# Exercise description
Find the lines below in which the string "reconstructed" occurs. Copy each one.

# Stored items
···
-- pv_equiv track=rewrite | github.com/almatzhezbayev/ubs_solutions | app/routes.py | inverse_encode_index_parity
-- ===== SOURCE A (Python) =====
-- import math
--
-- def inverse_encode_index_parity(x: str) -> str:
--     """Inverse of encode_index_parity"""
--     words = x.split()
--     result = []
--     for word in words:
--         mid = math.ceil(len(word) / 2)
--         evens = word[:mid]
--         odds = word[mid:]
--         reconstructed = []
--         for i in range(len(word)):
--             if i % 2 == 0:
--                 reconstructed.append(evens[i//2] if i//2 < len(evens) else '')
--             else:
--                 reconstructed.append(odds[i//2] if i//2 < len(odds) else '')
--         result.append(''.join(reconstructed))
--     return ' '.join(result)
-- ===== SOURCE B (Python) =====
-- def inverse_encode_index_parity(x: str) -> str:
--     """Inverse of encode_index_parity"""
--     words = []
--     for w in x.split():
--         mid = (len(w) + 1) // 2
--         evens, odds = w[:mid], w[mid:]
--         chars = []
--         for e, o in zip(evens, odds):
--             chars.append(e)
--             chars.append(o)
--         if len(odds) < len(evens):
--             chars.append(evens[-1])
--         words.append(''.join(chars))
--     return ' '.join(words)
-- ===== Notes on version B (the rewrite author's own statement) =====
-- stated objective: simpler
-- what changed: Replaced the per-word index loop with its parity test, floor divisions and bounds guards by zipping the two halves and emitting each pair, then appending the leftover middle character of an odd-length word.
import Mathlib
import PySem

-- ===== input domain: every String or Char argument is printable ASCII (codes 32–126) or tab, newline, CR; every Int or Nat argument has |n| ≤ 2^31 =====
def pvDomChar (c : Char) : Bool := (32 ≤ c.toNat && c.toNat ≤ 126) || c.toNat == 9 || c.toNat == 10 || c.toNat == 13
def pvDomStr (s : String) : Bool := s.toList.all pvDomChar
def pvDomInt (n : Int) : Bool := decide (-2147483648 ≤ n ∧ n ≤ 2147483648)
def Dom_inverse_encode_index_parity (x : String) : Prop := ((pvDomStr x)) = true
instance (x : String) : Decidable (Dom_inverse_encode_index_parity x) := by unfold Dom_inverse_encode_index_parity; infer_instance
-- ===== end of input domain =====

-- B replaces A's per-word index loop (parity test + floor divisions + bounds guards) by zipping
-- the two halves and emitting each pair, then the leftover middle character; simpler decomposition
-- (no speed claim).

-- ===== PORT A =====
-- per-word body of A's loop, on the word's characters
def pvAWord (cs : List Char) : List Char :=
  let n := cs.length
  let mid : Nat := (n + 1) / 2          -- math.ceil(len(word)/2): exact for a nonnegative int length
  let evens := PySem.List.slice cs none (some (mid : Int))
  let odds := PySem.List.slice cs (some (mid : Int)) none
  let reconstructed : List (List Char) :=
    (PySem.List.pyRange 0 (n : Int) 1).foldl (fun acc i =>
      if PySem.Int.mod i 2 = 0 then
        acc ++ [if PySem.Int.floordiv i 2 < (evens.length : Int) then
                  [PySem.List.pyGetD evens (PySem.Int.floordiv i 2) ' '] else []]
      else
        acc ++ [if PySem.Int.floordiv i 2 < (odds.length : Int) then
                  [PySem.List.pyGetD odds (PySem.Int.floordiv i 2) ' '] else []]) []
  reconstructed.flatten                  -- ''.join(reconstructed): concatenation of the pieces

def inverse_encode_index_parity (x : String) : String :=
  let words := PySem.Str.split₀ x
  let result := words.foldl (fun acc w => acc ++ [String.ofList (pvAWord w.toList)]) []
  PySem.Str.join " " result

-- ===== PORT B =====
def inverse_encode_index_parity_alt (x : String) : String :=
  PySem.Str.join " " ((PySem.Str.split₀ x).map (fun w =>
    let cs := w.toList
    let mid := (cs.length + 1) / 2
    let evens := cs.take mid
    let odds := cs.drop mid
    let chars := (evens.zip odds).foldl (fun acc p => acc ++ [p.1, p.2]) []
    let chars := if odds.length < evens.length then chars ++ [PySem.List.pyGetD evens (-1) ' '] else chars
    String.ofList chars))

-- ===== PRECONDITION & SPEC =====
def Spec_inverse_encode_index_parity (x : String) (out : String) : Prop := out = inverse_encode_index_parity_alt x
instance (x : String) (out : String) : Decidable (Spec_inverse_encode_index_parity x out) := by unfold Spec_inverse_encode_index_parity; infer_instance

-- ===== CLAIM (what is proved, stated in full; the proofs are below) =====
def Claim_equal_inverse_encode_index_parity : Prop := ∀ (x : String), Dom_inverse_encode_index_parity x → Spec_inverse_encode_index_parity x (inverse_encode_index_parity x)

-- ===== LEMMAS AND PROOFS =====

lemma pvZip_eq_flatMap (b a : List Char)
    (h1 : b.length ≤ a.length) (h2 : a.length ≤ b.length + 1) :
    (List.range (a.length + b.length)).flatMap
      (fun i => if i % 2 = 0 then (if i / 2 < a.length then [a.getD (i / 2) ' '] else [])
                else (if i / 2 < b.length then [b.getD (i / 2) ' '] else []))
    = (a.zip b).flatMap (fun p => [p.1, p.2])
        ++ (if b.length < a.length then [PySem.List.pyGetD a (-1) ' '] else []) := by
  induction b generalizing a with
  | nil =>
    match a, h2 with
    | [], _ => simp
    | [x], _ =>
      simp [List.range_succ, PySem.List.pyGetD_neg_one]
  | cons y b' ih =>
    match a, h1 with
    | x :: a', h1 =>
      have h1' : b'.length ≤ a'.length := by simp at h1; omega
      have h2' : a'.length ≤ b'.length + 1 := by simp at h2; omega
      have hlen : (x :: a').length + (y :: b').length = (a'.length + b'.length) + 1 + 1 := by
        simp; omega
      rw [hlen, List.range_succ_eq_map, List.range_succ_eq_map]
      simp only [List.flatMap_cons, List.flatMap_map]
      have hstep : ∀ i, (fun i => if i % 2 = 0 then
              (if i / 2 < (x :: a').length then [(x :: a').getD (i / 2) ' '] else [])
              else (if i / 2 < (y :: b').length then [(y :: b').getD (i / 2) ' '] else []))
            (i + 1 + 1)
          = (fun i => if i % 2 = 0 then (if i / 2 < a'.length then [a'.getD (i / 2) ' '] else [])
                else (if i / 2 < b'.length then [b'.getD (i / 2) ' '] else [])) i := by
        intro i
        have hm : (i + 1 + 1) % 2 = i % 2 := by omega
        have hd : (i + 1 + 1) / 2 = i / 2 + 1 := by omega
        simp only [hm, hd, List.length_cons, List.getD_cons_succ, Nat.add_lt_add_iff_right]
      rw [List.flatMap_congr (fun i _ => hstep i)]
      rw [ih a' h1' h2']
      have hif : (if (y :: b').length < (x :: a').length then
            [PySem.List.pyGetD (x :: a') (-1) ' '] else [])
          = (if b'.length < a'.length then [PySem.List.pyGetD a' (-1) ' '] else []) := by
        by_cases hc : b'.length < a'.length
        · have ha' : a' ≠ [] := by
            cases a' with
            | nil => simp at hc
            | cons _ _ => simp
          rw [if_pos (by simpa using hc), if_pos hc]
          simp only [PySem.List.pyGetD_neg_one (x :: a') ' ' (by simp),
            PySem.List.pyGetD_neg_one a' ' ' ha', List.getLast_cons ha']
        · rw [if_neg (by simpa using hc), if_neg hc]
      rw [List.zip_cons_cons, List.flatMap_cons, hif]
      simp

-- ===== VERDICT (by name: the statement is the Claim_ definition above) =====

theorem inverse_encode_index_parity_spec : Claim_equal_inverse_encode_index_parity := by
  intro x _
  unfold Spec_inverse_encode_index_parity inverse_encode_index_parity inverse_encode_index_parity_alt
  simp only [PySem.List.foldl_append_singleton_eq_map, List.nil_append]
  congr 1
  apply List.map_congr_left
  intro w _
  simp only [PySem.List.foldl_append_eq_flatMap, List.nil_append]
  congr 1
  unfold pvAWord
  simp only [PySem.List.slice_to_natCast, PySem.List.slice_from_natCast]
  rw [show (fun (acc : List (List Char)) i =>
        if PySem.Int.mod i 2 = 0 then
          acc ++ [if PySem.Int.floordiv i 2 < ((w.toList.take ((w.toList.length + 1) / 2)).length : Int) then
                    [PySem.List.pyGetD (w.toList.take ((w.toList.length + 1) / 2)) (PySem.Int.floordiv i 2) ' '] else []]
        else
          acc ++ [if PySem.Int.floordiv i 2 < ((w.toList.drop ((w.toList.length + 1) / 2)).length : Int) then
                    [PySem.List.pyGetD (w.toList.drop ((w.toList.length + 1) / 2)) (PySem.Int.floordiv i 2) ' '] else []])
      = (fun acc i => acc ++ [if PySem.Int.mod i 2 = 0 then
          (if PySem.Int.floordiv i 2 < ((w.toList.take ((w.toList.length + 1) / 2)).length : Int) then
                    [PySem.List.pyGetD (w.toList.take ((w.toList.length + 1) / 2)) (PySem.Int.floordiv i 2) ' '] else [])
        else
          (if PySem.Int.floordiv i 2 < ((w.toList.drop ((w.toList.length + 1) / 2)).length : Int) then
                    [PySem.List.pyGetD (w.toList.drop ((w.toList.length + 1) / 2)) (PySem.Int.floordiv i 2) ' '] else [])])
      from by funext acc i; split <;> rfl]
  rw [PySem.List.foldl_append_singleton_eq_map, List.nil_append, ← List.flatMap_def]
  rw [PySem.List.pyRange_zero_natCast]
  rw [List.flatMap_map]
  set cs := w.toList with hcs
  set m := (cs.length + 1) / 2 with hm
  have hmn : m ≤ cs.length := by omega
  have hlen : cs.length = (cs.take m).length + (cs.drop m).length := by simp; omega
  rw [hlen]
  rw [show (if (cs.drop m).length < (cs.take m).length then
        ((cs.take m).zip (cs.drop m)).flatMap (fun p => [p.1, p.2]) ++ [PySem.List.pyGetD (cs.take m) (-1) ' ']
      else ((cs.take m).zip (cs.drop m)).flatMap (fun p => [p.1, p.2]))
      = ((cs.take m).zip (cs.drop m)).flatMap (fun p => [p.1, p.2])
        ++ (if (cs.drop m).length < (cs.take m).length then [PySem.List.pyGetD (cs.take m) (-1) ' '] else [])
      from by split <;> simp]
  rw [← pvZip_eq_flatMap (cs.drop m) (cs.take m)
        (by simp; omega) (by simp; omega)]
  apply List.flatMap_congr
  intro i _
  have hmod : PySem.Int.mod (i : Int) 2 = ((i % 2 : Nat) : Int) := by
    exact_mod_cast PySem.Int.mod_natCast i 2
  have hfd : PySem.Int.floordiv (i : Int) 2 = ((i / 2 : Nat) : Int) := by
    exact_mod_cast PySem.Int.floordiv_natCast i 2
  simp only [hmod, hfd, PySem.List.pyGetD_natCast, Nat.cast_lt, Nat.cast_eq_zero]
···
# Exercise result
--         reconstructed = []
--                 reconstructed.append(evens[i//2] if i//2 < len(evens) else '')
--                 reconstructed.append(odds[i//2] if i//2 < len(odds) else '')
--         result.append(''.join(reconstructed))
  let reconstructed : List (List Char) :=
  reconstructed.flatten                  -- ''.join(reconstructed): concatenation of the pieces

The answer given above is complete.